§ Task instructions: From the entries that follow, copy exactly the lines beginning at the line holding "lemma pvDP_set (n" and continuing through the line holding "(by rw [pvDP_getD n m (m".

§ Records shown:
-- pv_equiv track=rewrite | github.com/cirosantilli/project-euler-solvers | solvers/599.py | count_sequences_12_sum0
-- ===== SOURCE A (Python) =====
-- def count_sequences_12_sum0(max_len: int):
--     """
--     For r = 0..max_len, compute B(r) where
--     B(r) = number of r-tuples in {1,2}^r with sum ≡ 0 (mod 3).
--     """
--     dp = [[0, 0, 0] for _ in range(max_len + 1)]
--     dp[0][0] = 1
--     for r in range(max_len):
--         for s in range(3):
--             dp[r + 1][(s + 1) % 3] += dp[r][s]
--             dp[r + 1][(s + 2) % 3] += dp[r][s]
--     return [dp[r][0] for r in range(max_len + 1)]
-- ===== SOURCE B (Python) =====
-- def count_sequences_12_sum0(max_len: int):
--     """
--     For r = 0..max_len, compute B(r) where
--     B(r) = number of r-tuples in {1,2}^r with sum ≡ 0 (mod 3).
--     Closed form: B(r) = (2**r + 2*(-1)**r) // 3 (exact division).
--     """
--     return [(2 ** r + 2 * (-1) ** r) // 3 for r in range(max_len + 1)]
-- ===== Notes on version B (the rewrite author's own statement) =====
-- stated objective: simpler
-- what changed: Replaced the 3-residue DP table propagation by a direct closed-form formula B(r) = (2**r + 2*(-1)**r) // 3 evaluated independently for each r.
import Mathlib
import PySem

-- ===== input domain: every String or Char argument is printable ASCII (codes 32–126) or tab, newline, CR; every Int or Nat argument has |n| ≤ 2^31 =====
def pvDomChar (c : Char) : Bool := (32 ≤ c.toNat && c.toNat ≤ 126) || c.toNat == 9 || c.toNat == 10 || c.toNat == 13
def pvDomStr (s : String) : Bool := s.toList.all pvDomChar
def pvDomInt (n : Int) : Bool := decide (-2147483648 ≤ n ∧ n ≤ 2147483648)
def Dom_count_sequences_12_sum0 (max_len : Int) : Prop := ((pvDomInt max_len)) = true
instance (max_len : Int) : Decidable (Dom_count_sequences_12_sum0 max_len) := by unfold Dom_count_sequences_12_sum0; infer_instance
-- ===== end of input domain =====

-- B replaces A's 3-residue DP table by the closed form B(r) = (2^r + 2*(-1)^r) // 3 per index (simpler, no table).


-- ===== PORT A =====
-- inner body: the two '+=' statements of 'for s in range(3)'
def pvInnerBody (r : Int) (dp : List (List Int)) (s : Int) : List (List Int) :=
  let a := PySem.List.pyGetD (PySem.List.pyGetD dp r []) s 0
  let i1 := PySem.Int.mod (s + 1) 3
  let row1 := PySem.List.pyGetD dp (r + 1) []
  let dp := PySem.List.pySetD dp (r + 1) (PySem.List.pySetD row1 i1 (PySem.List.pyGetD row1 i1 0 + a))
  let a2 := PySem.List.pyGetD (PySem.List.pyGetD dp r []) s 0
  let i2 := PySem.Int.mod (s + 2) 3
  let row2 := PySem.List.pyGetD dp (r + 1) []
  PySem.List.pySetD dp (r + 1) (PySem.List.pySetD row2 i2 (PySem.List.pyGetD row2 i2 0 + a2))

def count_sequences_12_sum0 (max_len : Int) : List Int :=
  let dp0 := (PySem.List.pyRange 0 (max_len + 1) 1).map (fun _ => ([0, 0, 0] : List Int))
  let dp1 := PySem.List.pySetD dp0 0 (PySem.List.pySetD (PySem.List.pyGetD dp0 0 []) 0 1)
  let dp := (PySem.List.pyRange 0 max_len 1).foldl
      (fun dp r => (PySem.List.pyRange 0 3 1).foldl (pvInnerBody r) dp) dp1
  (PySem.List.pyRange 0 (max_len + 1) 1).map
    (fun r => PySem.List.pyGetD (PySem.List.pyGetD dp r []) 0 0)

-- ===== PORT B =====
def count_sequences_12_sum0_alt (max_len : Int) : List Int :=
  (PySem.List.pyRange 0 (max_len + 1) 1).map
    (fun r => PySem.Int.floordiv (2 ^ r.toNat + 2 * (-1) ^ r.toNat) 3)

-- ===== PRECONDITION & SPEC =====
-- Pre_ excludes exactly max_len < 0, where Python A raises IndexError (dp is the empty list when dp[0][0] = 1 runs).
def Pre_count_sequences_12_sum0 (max_len : Int) : Prop := 0 ≤ max_len
instance (max_len : Int) : Decidable (Pre_count_sequences_12_sum0 max_len) := by unfold Pre_count_sequences_12_sum0; infer_instance
def pvWitness_count_sequences_12_sum0 : Int := 3

def Spec_count_sequences_12_sum0 (max_len : Int) (out : List Int) : Prop := out = count_sequences_12_sum0_alt max_len
instance (max_len : Int) (out : List Int) : Decidable (Spec_count_sequences_12_sum0 max_len out) := by unfold Spec_count_sequences_12_sum0; infer_instance

-- ===== CLAIM (what is proved, stated in full; the proofs are below) =====
def Claim_equal_count_sequences_12_sum0 : Prop := ∀ (max_len : Int), Dom_count_sequences_12_sum0 max_len → Pre_count_sequences_12_sum0 max_len → Spec_count_sequences_12_sum0 max_len (count_sequences_12_sum0 max_len)

-- ===== LEMMAS AND PROOFS =====

-- the residue-count pair: (pvPQ r).1 tuples with sum ≡ 0, (pvPQ r).2 with sum ≡ 1 (= sum ≡ 2)
def pvPQ : Nat → Int × Int
  | 0 => (1, 0)
  | n + 1 => ((pvPQ n).2 + (pvPQ n).2, (pvPQ n).1 + (pvPQ n).2)

def pvRow (r : Nat) : List Int := [(pvPQ r).1, (pvPQ r).2, (pvPQ r).2]

-- the dp table after the outer-loop iterations r = 0 .. k-1 (n = max_len)
def pvDP (n k : Nat) : List (List Int) :=
  (List.range (n + 1)).map (fun r => if r ≤ k then pvRow r else [0, 0, 0])

lemma pvPQ_closed (r : Nat) :
    3 * (pvPQ r).1 = 2 ^ r + 2 * (-1 : Int) ^ r ∧ 3 * (pvPQ r).2 = 2 ^ r - (-1 : Int) ^ r := by
  induction r with
  | zero => simp [pvPQ]
  | succ n ih => simp [pvPQ, pow_succ]; constructor <;> nlinarith [ih.1, ih.2]

lemma pvGetD_set_self (dp : List (List Int)) (k : Nat) (row : List Int) (hk : k + 1 < dp.length) :
    (dp.set (k + 1) row).getD (k + 1) [] = row := by simp [List.getD, hk]

lemma pvGetD_set_prev (dp : List (List Int)) (k : Nat) (row : List Int) :
    (dp.set (k + 1) row).getD k [] = dp.getD k [] := by
  simp [List.getD, List.getElem?_set_ne (by omega : k + 1 ≠ k)]

lemma pvBody0 (dp : List (List Int)) (k : Nat) (hk : k + 1 < dp.length)
    (a b c u v w : Int) (h1 : dp.getD k [] = [a, b, c]) (h2 : dp.getD (k + 1) [] = [u, v, w]) :
    pvInnerBody (k : Int) dp 0 = dp.set (k + 1) [u, v + a, w + a] := by
  have hc : ((k : Int) + 1) = ((k + 1 : Nat) : Int) := by push_cast; ring
  have e1 : PySem.Int.mod ((0 : Int) + 1) 3 = 1 := by decide
  have e2 : PySem.Int.mod ((0 : Int) + 2) 3 = 2 := by decide
  simp only [pvInnerBody, hc, e1, e2, PySem.List.pySetD_natCast, PySem.List.pyGetD_natCast, h1, h2]
  have s1 : PySem.List.pySetD [u, v, w] (1 : Int) (PySem.List.pyGetD [u, v, w] (1 : Int) 0 + PySem.List.pyGetD [a, b, c] (0 : Int) 0) = [u, v + a, w] := rfl
  rw [s1, pvGetD_set_prev, h1, pvGetD_set_self _ _ _ hk]
  have s2 : PySem.List.pySetD [u, v + a, w] (2 : Int) (PySem.List.pyGetD [u, v + a, w] (2 : Int) 0 + PySem.List.pyGetD [a, b, c] (0 : Int) 0) = [u, v + a, w + a] := rfl
  rw [s2, List.set_set]

lemma pvBody1 (dp : List (List Int)) (k : Nat) (hk : k + 1 < dp.length)
    (a b c u v w : Int) (h1 : dp.getD k [] = [a, b, c]) (h2 : dp.getD (k + 1) [] = [u, v, w]) :
    pvInnerBody (k : Int) dp 1 = dp.set (k + 1) [u + b, v, w + b] := by
  have hc : ((k : Int) + 1) = ((k + 1 : Nat) : Int) := by push_cast; ring
  have e1 : PySem.Int.mod ((1 : Int) + 1) 3 = 2 := by decide
  have e2 : PySem.Int.mod ((1 : Int) + 2) 3 = 0 := by decide
  simp only [pvInnerBody, hc, e1, e2, PySem.List.pySetD_natCast, PySem.List.pyGetD_natCast, h1, h2]
  have s1 : PySem.List.pySetD [u, v, w] (2 : Int) (PySem.List.pyGetD [u, v, w] (2 : Int) 0 + PySem.List.pyGetD [a, b, c] (1 : Int) 0) = [u, v, w + b] := rfl
  rw [s1, pvGetD_set_prev, h1, pvGetD_set_self _ _ _ hk]
  have s2 : PySem.List.pySetD [u, v, w + b] (0 : Int) (PySem.List.pyGetD [u, v, w + b] (0 : Int) 0 + PySem.List.pyGetD [a, b, c] (1 : Int) 0) = [u + b, v, w + b] := rfl
  rw [s2, List.set_set]

lemma pvBody2 (dp : List (List Int)) (k : Nat) (hk : k + 1 < dp.length)
    (a b c u v w : Int) (h1 : dp.getD k [] = [a, b, c]) (h2 : dp.getD (k + 1) [] = [u, v, w]) :
    pvInnerBody (k : Int) dp 2 = dp.set (k + 1) [u + c, v + c, w] := by
  have hc : ((k : Int) + 1) = ((k + 1 : Nat) : Int) := by push_cast; ring
  have e1 : PySem.Int.mod ((2 : Int) + 1) 3 = 0 := by decide
  have e2 : PySem.Int.mod ((2 : Int) + 2) 3 = 1 := by decide
  simp only [pvInnerBody, hc, e1, e2, PySem.List.pySetD_natCast, PySem.List.pyGetD_natCast, h1, h2]
  have s1 : PySem.List.pySetD [u, v, w] (0 : Int) (PySem.List.pyGetD [u, v, w] (0 : Int) 0 + PySem.List.pyGetD [a, b, c] (2 : Int) 0) = [u + c, v, w] := rfl
  rw [s1, pvGetD_set_prev, h1, pvGetD_set_self _ _ _ hk]
  have s2 : PySem.List.pySetD [u + c, v, w] (1 : Int) (PySem.List.pyGetD [u + c, v, w] (1 : Int) 0 + PySem.List.pyGetD [a, b, c] (2 : Int) 0) = [u + c, v + c, w] := rfl
  rw [s2, List.set_set]

lemma pvInner_step (dp : List (List Int)) (k : Nat) (hk : k + 1 < dp.length)
    (a b c u v w : Int) (h1 : dp.getD k [] = [a, b, c]) (h2 : dp.getD (k + 1) [] = [u, v, w]) :
    (PySem.List.pyRange 0 3 1).foldl (pvInnerBody (k : Int)) dp
      = dp.set (k + 1) [u + b + c, v + a + c, w + a + b] := by
  have hr : PySem.List.pyRange 0 3 1 = [0, 1, 2] := by decide
  rw [hr]
  simp only [List.foldl]
  rw [pvBody0 dp k hk a b c u v w h1 h2]
  have hl : k + 1 < (dp.set (k + 1) [u, v + a, w + a]).length := by simpa using hk
  rw [pvBody1 _ k hl a b c u (v + a) (w + a) (by rw [pvGetD_set_prev, h1]) (pvGetD_set_self _ _ _ hk)]
  rw [List.set_set]
  have hl2 : k + 1 < (dp.set (k + 1) [u + b, v + a, w + a + b]).length := by simpa using hk
  rw [pvBody2 _ k hl2 a b c (u + b) (v + a) (w + a + b) (by rw [pvGetD_set_prev, h1]) (pvGetD_set_self _ _ _ hk)]
  rw [List.set_set]

lemma pvDP_length (n k : Nat) : (pvDP n k).length = n + 1 := by simp [pvDP]

lemma pvDP_getD (n k r : Nat) (hr : r < n + 1) :
    (pvDP n k).getD r [] = if r ≤ k then pvRow r else [0, 0, 0] :=
  PySem.List.getD_map_range _ _ _ _ hr

lemma pvDP_set (n m : Nat) :
    (pvDP n m).set (m + 1) (pvRow (m + 1)) = pvDP n (m + 1) := by
  apply List.ext_getElem (by simp [pvDP])
  intro i h1 h2
  simp only [pvDP, List.getElem_set, List.getElem_map, List.getElem_range]
  by_cases hi : m + 1 = i
  · subst hi; simp
  · rw [if_neg hi]
    split_ifs with h h'
    · rfl
    · omega
    · omega
    · rfl

lemma pvDP_zero (n : Nat) :
    pvDP n 0 = ((List.range (n + 1)).map (fun _ => ([0, 0, 0] : List Int))).set 0 [1, 0, 0] := by
  apply List.ext_getElem (by simp [pvDP])
  intro i h1 h2
  simp only [pvDP, List.getElem_set, List.getElem_map, List.getElem_range]
  by_cases hi : i = 0
  · subst hi; simp [pvRow, pvPQ]
  · rw [if_neg (by omega), if_neg (by omega)]

lemma pvLoop (n m : Nat) (hm : m ≤ n) :
    (PySem.List.pyRange 0 (m : Int) 1).foldl
      (fun dp r => (PySem.List.pyRange 0 3 1).foldl (pvInnerBody r) dp) (pvDP n 0)
      = pvDP n m := by
  induction m with
  | zero => simp [pysem]
  | succ m ih =>
      have hc : ((m + 1 : Nat) : Int) = (m : Int) + 1 := by push_cast; ring
      rw [hc, PySem.List.pyRange_one_succ_right (by positivity), List.foldl_append,
        ih (by omega)]
      simp only [List.foldl_cons, List.foldl_nil]
      rw [pvInner_step (pvDP n m) m (by rw [pvDP_length]; omega)
        (pvPQ m).1 (pvPQ m).2 (pvPQ m).2 0 0 0
        (by rw [pvDP_getD n m m (by omega), if_pos (le_refl m)]; rfl)
        (by rw [pvDP_getD n m (m + 1) (by omega), if_neg (by omega)])]
      rw [show ([0 + (pvPQ m).2 + (pvPQ m).2, 0 + (pvPQ m).1 + (pvPQ m).2, 0 + (pvPQ m).1 + (pvPQ m).2] : List Int)
            = pvRow (m + 1) by simp [pvRow, pvPQ]]
      exact pvDP_set n m

lemma pvA_eq (n : Nat) :
    count_sequences_12_sum0 (n : Int) = (List.range (n + 1)).map (fun r => (pvPQ r).1) := by
  unfold count_sequences_12_sum0
  have hcast : (n : Int) + 1 = ((n + 1 : Nat) : Int) := by push_cast; ring
  have hinit : PySem.List.pySetD ((PySem.List.pyRange 0 ((n : Int) + 1) 1).map (fun _ => ([0, 0, 0] : List Int)))
      (0 : Int) (PySem.List.pySetD (PySem.List.pyGetD ((PySem.List.pyRange 0 ((n : Int) + 1) 1).map (fun _ => ([0, 0, 0] : List Int))) (0 : Int) []) (0 : Int) 1)
      = pvDP n 0 := by
    rw [pvDP_zero, hcast, PySem.List.pyRange_zero_natCast, List.map_map,
      show ((fun _ => ([0, 0, 0] : List Int)) ∘ (fun k : Nat => (k : Int))) = (fun _ : Nat => ([0, 0, 0] : List Int)) from rfl]
    have h0 : PySem.List.pyGetD ((List.range (n + 1)).map (fun _ : Nat => ([0, 0, 0] : List Int))) (0 : Int) [] = [0, 0, 0] := by
      simp [pysem]
    rw [h0]
    have h1 : PySem.List.pySetD ([0, 0, 0] : List Int) (0 : Int) 1 = [1, 0, 0] := by simp [pysem]
    rw [h1]
    have h2 : ∀ (xs : List (List Int)) (v : List Int), PySem.List.pySetD xs (0 : Int) v = xs.set 0 v := by
      intro xs v; simp [pysem]
    rw [h2]
  simp only []
  rw [hinit, pvLoop n n (le_refl n)]
  rw [hcast, PySem.List.pyRange_zero_natCast, List.map_map]
  apply List.map_congr_left
  intro k hk
  have hk' : k < n + 1 := by simpa using List.mem_range.mp hk
  simp only [Function.comp]
  rw [PySem.List.pyGetD_natCast, pvDP_getD n n k hk', if_pos (by omega)]
  rfl

lemma pvB_eq (n : Nat) :
    count_sequences_12_sum0_alt (n : Int) = (List.range (n + 1)).map (fun r => (pvPQ r).1) := by
  unfold count_sequences_12_sum0_alt
  have hcast : (n : Int) + 1 = ((n + 1 : Nat) : Int) := by push_cast; ring
  rw [hcast, PySem.List.pyRange_zero_natCast, List.map_map]
  apply List.map_congr_left
  intro k _
  simp only [Function.comp, Int.toNat_natCast]
  rw [show (2 : Int) ^ k + 2 * (-1) ^ k = 3 * (pvPQ k).1 from (pvPQ_closed k).1.symm]
  rw [PySem.Int.floordiv_eq_ediv_of_pos (by norm_num)]
  exact Int.mul_ediv_cancel_left _ (by norm_num)

-- ===== VERDICT (by name: the statement is the Claim_ definition above) =====
theorem count_sequences_12_sum0_spec : Claim_equal_count_sequences_12_sum0 := by
  intro m _ hpre
  unfold Spec_count_sequences_12_sum0
  obtain ⟨n, rfl⟩ : ∃ n : Nat, m = (n : Int) := ⟨m.toNat, (Int.toNat_of_nonneg hpre).symm⟩
  rw [pvA_eq, pvB_eq]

§ Solution for this problem:
lemma pvDP_set (n m : Nat) :
    (pvDP n m).set (m + 1) (pvRow (m + 1)) = pvDP n (m + 1) := by
  apply List.ext_getElem (by simp [pvDP])
  intro i h1 h2
  simp only [pvDP, List.getElem_set, List.getElem_map, List.getElem_range]
  by_cases hi : m + 1 = i
  · subst hi; simp
  · rw [if_neg hi]
    split_ifs with h h'
    · rfl
    · omega
    · omega
    · rfl

lemma pvDP_zero (n : Nat) :
    pvDP n 0 = ((List.range (n + 1)).map (fun _ => ([0, 0, 0] : List Int))).set 0 [1, 0, 0] := by
  apply List.ext_getElem (by simp [pvDP])
  intro i h1 h2
  simp only [pvDP, List.getElem_set, List.getElem_map, List.getElem_range]
  by_cases hi : i = 0
  · subst hi; simp [pvRow, pvPQ]
  · rw [if_neg (by omega), if_neg (by omega)]

lemma pvLoop (n m : Nat) (hm : m ≤ n) :
    (PySem.List.pyRange 0 (m : Int) 1).foldl
      (fun dp r => (PySem.List.pyRange 0 3 1).foldl (pvInnerBody r) dp) (pvDP n 0)
      = pvDP n m := by
  induction m with
  | zero => simp [pysem]
  | succ m ih =>
      have hc : ((m + 1 : Nat) : Int) = (m : Int) + 1 := by push_cast; ring
      rw [hc, PySem.List.pyRange_one_succ_right (by positivity), List.foldl_append,
        ih (by omega)]
      simp only [List.foldl_cons, List.foldl_nil]
      rw [pvInner_step (pvDP n m) m (by rw [pvDP_length]; omega)
        (pvPQ m).1 (pvPQ m).2 (pvPQ m).2 0 0 0
        (by rw [pvDP_getD n m m (by omega), if_pos (le_refl m)]; rfl)
        (by rw [pvDP_getD n m (m + 1) (by omega), if_neg (by omega)])]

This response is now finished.